# Algebraic Integral

1. Oct 10, 2013

### utkarshakash

1. The problem statement, all variables and given/known data
$\displaystyle \int_0^{\infty} \dfrac{x^2-1}{x^4+1} dx$

2. Relevant equations

3. The attempt at a solution
If I separate the integral I get

$\displaystyle \int_0^{\infty} \dfrac{x^2}{x^4+1} dx - \int_0^{\infty} \dfrac{1}{x^4+1} dx$

But these two integrals are itself complicated.

2. Oct 11, 2013

### brmath

Yes, it is a difficult integral. Here's an approach using partial fractions. I may not have written it quite right -- please check the arithmetic.

Let's start with $x^4 + 1$ . This can be rewritten as $x^4 + 2x^2 +1 - 2x^2 = (x^2 + 1)^2 - 2x^2$. You can factor this expression as $(x^2 +1 - \sqrt 2x)(x^2 + 1 + \sqrt2x)$. You use the partial fraction method to rewrite this as
$\frac{x^2-1}{(x^2 +1 - \sqrt 2x)(x^2 + 1 + \sqrt2x)} = \frac{A}{(x^2 +1 - \sqrt 2x)} + \frac{B}{x^2 + 1 + \sqrt2x}$ where A and B are real numbers.

Now add up these fractions exactly as you did in elementary school and set the numerator to $x^2 - 1$. This will allow you to solve for A and B.

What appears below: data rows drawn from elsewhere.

-- pv_equiv track=rewrite | github.com/222eunji/CodeKata | 백준/Bronze/8958. OX퀴즈/OX퀴즈.py | solution
-- ===== SOURCE A (Python) =====
-- def solution(ox):
--     total_score = 0
--     score = 0
--
--     for answer in ox:
--         if answer == 'O':
--             score += 1
--             total_score += score
--         else:
--             score = 0
--     return total_score
-- ===== SOURCE B (Python) =====
-- def solution(ox):
--     total = 0
--     i = 0
--     n = len(ox)
--     while i < n:
--         if ox[i] == 'O':
--             j = i
--             while j < n and ox[j] == 'O':
--                 j += 1
--             L = j - i
--             total += L * (L + 1) // 2
--             i = j
--         else:
--             i += 1
--     return total
-- ===== Notes on version B (the rewrite author's own statement) =====
-- stated objective: alternative
-- what changed: Replaces the per-character running-score accumulator with a run decomposition: scan to the end of each maximal 'O' run and add the triangular closed form L*(L+1)//2 per run.
import Mathlib
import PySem

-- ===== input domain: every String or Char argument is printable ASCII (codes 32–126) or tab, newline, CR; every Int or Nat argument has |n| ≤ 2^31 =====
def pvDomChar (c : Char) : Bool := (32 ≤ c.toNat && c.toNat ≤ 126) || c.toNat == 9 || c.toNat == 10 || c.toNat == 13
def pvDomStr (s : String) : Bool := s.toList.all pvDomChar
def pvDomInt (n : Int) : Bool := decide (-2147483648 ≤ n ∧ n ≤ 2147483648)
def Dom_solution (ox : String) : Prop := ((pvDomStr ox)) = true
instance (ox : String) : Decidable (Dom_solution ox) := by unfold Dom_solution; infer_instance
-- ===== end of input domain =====

-- B replaces A's running-score accumulator by a maximal-'O'-run scan with the triangular closed form per run (alternative decomposition, same cost).

-- ===== PORT A =====
def solution (ox : String) : Int :=
  (ox.toList.foldl
    (fun (st : Int × Int) answer =>
      if answer = 'O' then (st.1 + (st.2 + 1), st.2 + 1) else (st.1, 0))
    (0, 0)).1

-- ===== PORT B =====
-- transliteration of Source B's outer while loop: each step either consumes one
-- non-'O' char, or consumes a whole maximal 'O' run (the inner while loop =
-- takeWhile/dropWhile) and adds L*(L+1)//2.
def solutionAltGo (cs : List Char) (total : Int) : Int :=
  match cs with
  | [] => total
  | c :: rest =>
    if c = 'O' then
      let L : Int := ((c :: rest).takeWhile (fun x => x = 'O')).length
      solutionAltGo ((c :: rest).dropWhile (fun x => x = 'O'))
        (total + PySem.Int.floordiv (L * (L + 1)) 2)
    else
      solutionAltGo rest total
termination_by cs.length
decreasing_by
  · have h : (decide (c = 'O')) = true := by simpa using ‹c = 'O'›
    simp only [List.dropWhile_cons, h, if_true]
    exact Nat.lt_succ_of_le (List.length_dropWhile_le _ _)
  · simp

def solution_alt (ox : String) : Int := solutionAltGo ox.toList 0

-- ===== PRECONDITION & SPEC =====
def Spec_solution (ox : String) (out : Int) : Prop := out = solution_alt ox
instance (ox : String) (out : Int) : Decidable (Spec_solution ox out) := by unfold Spec_solution; infer_instance

-- ===== CLAIM (what is proved, stated in full; the proofs are below) =====
def Claim_equal_solution : Prop := ∀ (ox : String), Dom_solution ox → Spec_solution ox (solution ox)

-- ===== LEMMAS AND PROOFS =====

-- contribution of the tail when the running score is s
def phi (s : Int) : List Char → Int
  | [] => 0
  | c :: rest => if c = 'O' then (s + 1) + phi (s + 1) rest else phi 0 rest

theorem foldA_eq_phi (cs : List Char) (t s : Int) :
    (cs.foldl
      (fun (st : Int × Int) answer =>
        if answer = 'O' then (st.1 + (st.2 + 1), st.2 + 1) else (st.1, 0))
      (t, s)).1 = t + phi s cs := by
  induction cs generalizing t s with
  | nil => simp [phi]
  | cons c rest ih =>
    by_cases h : c = 'O' <;> simp [phi, h, ih, add_assoc]

theorem tri_step (a : Int) : (a + 1) * (a + 2) / 2 = a * (a + 1) / 2 + (a + 1) := by
  have h : (a + 1) * (a + 2) = a * (a + 1) + (a + 1) * 2 := by ring
  rw [h, Int.add_mul_ediv_right _ _ (by norm_num : (2:Int) ≠ 0)]

theorem phi_run (cs : List Char) (s : Int) :
    phi s cs =
      s * ((cs.takeWhile (fun x => x = 'O')).length : Int)
      + ((cs.takeWhile (fun x => x = 'O')).length : Int) * (((cs.takeWhile (fun x => x = 'O')).length : Int) + 1) / 2
      + phi 0 (cs.dropWhile (fun x => x = 'O')) := by
  induction cs generalizing s with
  | nil => simp [phi]
  | cons c rest ih =>
    by_cases h : c = 'O'
    · simp only [phi, List.takeWhile_cons, List.dropWhile_cons,
        decide_eq_true_eq, if_pos h, List.length_cons]
      rw [ih (s + 1)]
      set k : Int := ((rest.takeWhile (fun x => x = 'O')).length : Int) with hk
      have hcast : ((rest.takeWhile (fun x => x = 'O')).length + 1 : Nat) = (k + 1 : Int) := by
        push_cast [hk]; ring
      rw [hcast]
      rw [show (k + 1) * (k + 1 + 1) = (k + 1) * (k + 2) by ring]
      have h1 := tri_step k
      have h2 : (s + 1) * k = s * k + k := by ring
      have h3 : s * (k + 1) = s * k + s := by ring
      linarith
    · simp [phi, h]

theorem floordiv_eq (x : Int) : PySem.Int.floordiv x 2 = x / 2 :=
  PySem.Int.floordiv_eq_ediv_of_pos (by norm_num)

theorem go_eq_phi (cs : List Char) (t : Int) : solutionAltGo cs t = t + phi 0 cs := by
  induction cs, t using solutionAltGo.induct with
  | case1 t => simp [solutionAltGo, phi]
  | case2 total rest L ih =>
    rw [solutionAltGo, if_pos rfl, ih, floordiv_eq]
    have h := phi_run ('O' :: rest) 0
    simp only [zero_mul, zero_add] at h
    rw [h]
    ring
  | case3 total c rest hc ih =>
    rw [solutionAltGo, if_neg hc, ih]
    simp [phi, hc]

-- ===== VERDICT (by name: the statement is the Claim_ definition above) =====
theorem solution_spec : Claim_equal_solution := by
  intro ox _
  unfold Spec_solution solution solution_alt
  rw [foldA_eq_phi, go_eq_phi]
-- pv_equiv track=rewrite | github.com/robertbyers1111/python | MORE_PYTHON_STUFF/HackerRank/hackerrank.py | birthdayCakeCandles
-- ===== SOURCE A (Python) =====
-- def birthdayCakeCandles(n, ar):
--
--     canblow=0
--
--     max=0
--     for i in ar:
--         if (i>max):
--             max=i
--
--     for i in ar:
--         if (i==max):
--             canblow+=1
--
--     return(canblow)
-- ===== SOURCE B (Python) =====
-- def birthdayCakeCandles(n, ar):
--     mx = 0
--     canblow = 0
--     for i in ar:
--         if i > mx:
--             mx = i
--             canblow = 1
--         elif i == mx:
--             canblow += 1
--     return canblow
-- ===== Notes on version B (the rewrite author's own statement) =====
-- stated objective: alternative
-- what changed: B fuses A's two scans (find max, then count max) into one pass that maintains the running maximum together with its count, resetting the count to 1 whenever a strictly larger element appears.
import Mathlib
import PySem

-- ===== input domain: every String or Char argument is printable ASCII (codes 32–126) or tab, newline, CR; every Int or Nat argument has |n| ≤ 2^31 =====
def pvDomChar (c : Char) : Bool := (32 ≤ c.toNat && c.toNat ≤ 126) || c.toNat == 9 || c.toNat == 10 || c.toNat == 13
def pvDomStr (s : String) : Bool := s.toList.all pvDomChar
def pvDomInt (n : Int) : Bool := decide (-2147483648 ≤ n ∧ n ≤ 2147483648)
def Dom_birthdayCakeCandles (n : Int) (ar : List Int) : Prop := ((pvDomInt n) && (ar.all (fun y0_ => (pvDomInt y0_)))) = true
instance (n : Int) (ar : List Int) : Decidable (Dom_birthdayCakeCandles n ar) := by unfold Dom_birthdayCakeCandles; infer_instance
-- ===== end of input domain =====

-- B fuses A's two scans (find max, then count max) into one pass maintaining the running
-- maximum together with its count (objective: alternative one-pass decomposition).

-- ===== PORT A =====
def birthdayCakeCandles (n : Int) (ar : List Int) : Int :=
  let max := ar.foldl (fun m i => if i > m then i else m) 0
  ar.foldl (fun canblow i => if i = max then canblow + 1 else canblow) 0

-- ===== PORT B =====
def birthdayCakeCandles_alt (n : Int) (ar : List Int) : Int :=
  (ar.foldl (fun (s : Int × Int) i =>
      if i > s.1 then (i, 1)
      else if i = s.1 then (s.1, s.2 + 1)
      else s) (0, 0)).2

-- ===== PRECONDITION & SPEC =====
def Spec_birthdayCakeCandles (n : Int) (ar : List Int) (out : Int) : Prop := out = birthdayCakeCandles_alt n ar
instance (n : Int) (ar : List Int) (out : Int) : Decidable (Spec_birthdayCakeCandles n ar out) := by unfold Spec_birthdayCakeCandles; infer_instance

-- ===== CLAIM (what is proved, stated in full; the proofs are below) =====
def Claim_equal_birthdayCakeCandles : Prop := ∀ (n : Int) (ar : List Int), Dom_birthdayCakeCandles n ar → Spec_birthdayCakeCandles n ar (birthdayCakeCandles n ar)

-- ===== LEMMAS AND PROOFS =====

-- A's first loop produces a value ≥ its accumulator.
theorem pv_maxfold_ge (ar : List Int) (m : Int) :
    m ≤ ar.foldl (fun m i => if i > m then i else m) m := by
  induction ar generalizing m with
  | nil => simp
  | cons i t ih =>
    simp only [List.foldl_cons]
    split_ifs with h
    · exact le_of_lt (lt_of_lt_of_le h (ih i))
    · exact ih m

-- A's count loop is the accumulator plus List.count.
theorem pv_countfold (ar : List Int) (M c : Int) :
    ar.foldl (fun canblow i => if i = M then canblow + 1 else canblow) c
      = c + (ar.count M : Int) := by
  induction ar generalizing c with
  | nil => simp
  | cons i t ih =>
    simp only [List.foldl_cons, List.count_cons]
    by_cases h : i = M
    · simp [h, ih]; ring
    · simp [h, ih]

-- B's fused loop, characterised: its count is c plus the count of m if no larger
-- element appears, else the count of the new maximum in the whole list.
theorem pv_blow (ar : List Int) (m c : Int) :
    (ar.foldl (fun (s : Int × Int) i =>
        if i > s.1 then (i, 1)
        else if i = s.1 then (s.1, s.2 + 1)
        else s) (m, c)).2
      = if ar.foldl (fun m i => if i > m then i else m) m = m
          then c + (ar.count m : Int)
          else (ar.count (ar.foldl (fun m i => if i > m then i else m) m) : Int) := by
  induction ar generalizing m c with
  | nil => simp
  | cons i t ih =>
    simp only [List.foldl_cons]
    by_cases hgt : i > m
    · simp only [if_pos hgt, ih]
      have hge : i ≤ t.foldl (fun m i => if i > m then i else m) i := pv_maxfold_ge t i
      have hne : t.foldl (fun m i => if i > m then i else m) i ≠ m := by
        intro h; rw [h] at hge; exact absurd hgt (not_lt.mpr hge)
      rw [if_neg hne]
      by_cases heq : t.foldl (fun m i => if i > m then i else m) i = i
      · rw [if_pos heq, heq, List.count_cons_self]; push_cast; ring
      · have : ¬ (i == t.foldl (fun m i => if i > m then i else m) i) := by
          simpa using fun h => heq h.symm
        rw [if_neg heq, List.count_cons, if_neg this]; simp
    · simp only [if_neg hgt]
      by_cases heq : i = m
      · simp only [if_pos heq, ih]
        subst heq
        by_cases hM : t.foldl (fun m i => if i > m then i else m) i = i
        · rw [if_pos hM, if_pos hM, List.count_cons_self]; push_cast; ring
        · have : ¬ (i == t.foldl (fun m i => if i > m then i else m) i) := by
            simpa using fun h => hM h.symm
          rw [if_neg hM, if_neg hM, List.count_cons, if_neg this]; simp
      · simp only [if_neg heq, ih]
        have hlt : i < m := lt_of_le_of_ne (not_lt.mp hgt) heq
        by_cases hM : t.foldl (fun m i => if i > m then i else m) m = m
        · have : ¬ (i == m) := by simpa using heq
          rw [if_pos hM, if_pos hM, List.count_cons, if_neg this]; simp
        · have hge : m ≤ t.foldl (fun m i => if i > m then i else m) m := pv_maxfold_ge t m
          have : ¬ (i == t.foldl (fun m i => if i > m then i else m) m) := by
            simp only [beq_iff_eq]
            intro h; rw [← h] at hge; exact absurd (lt_of_lt_of_le hlt hge) (lt_irrefl i)
          rw [if_neg hM, if_neg hM, List.count_cons, if_neg this]; simp

-- ===== VERDICT (by name: the statement is the Claim_ definition above) =====
theorem birthdayCakeCandles_spec : Claim_equal_birthdayCakeCandles := by
  intro n ar _
  unfold Spec_birthdayCakeCandles birthdayCakeCandles birthdayCakeCandles_alt
  rw [pv_blow, pv_countfold]
  by_cases hM : ar.foldl (fun m i => if i > m then i else m) 0 = 0
  · rw [if_pos hM, hM]
  · rw [if_neg hM]; ring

Now how do you integrate $\frac{A}{(x^2 +1 - \sqrt 2x)}$? This one you can look up. $\int \frac{1}{ax^2 + bx + c}dx = \frac{2}{d}arctan \frac{2ax + b}{d}$ where d = $\sqrt{4ac - b^2}$

3. Oct 11, 2013

### Saitama

Rewrite the given integral as:
$$\int_0^{\infty} \frac{1-1/x^2}{x^2+1/x^2} dx$$

$1-1/x^2$ is the derivative of $x+1/x$. Do you see how to proceed from here?

4. Oct 11, 2013

### brmath

Very clever, I like it.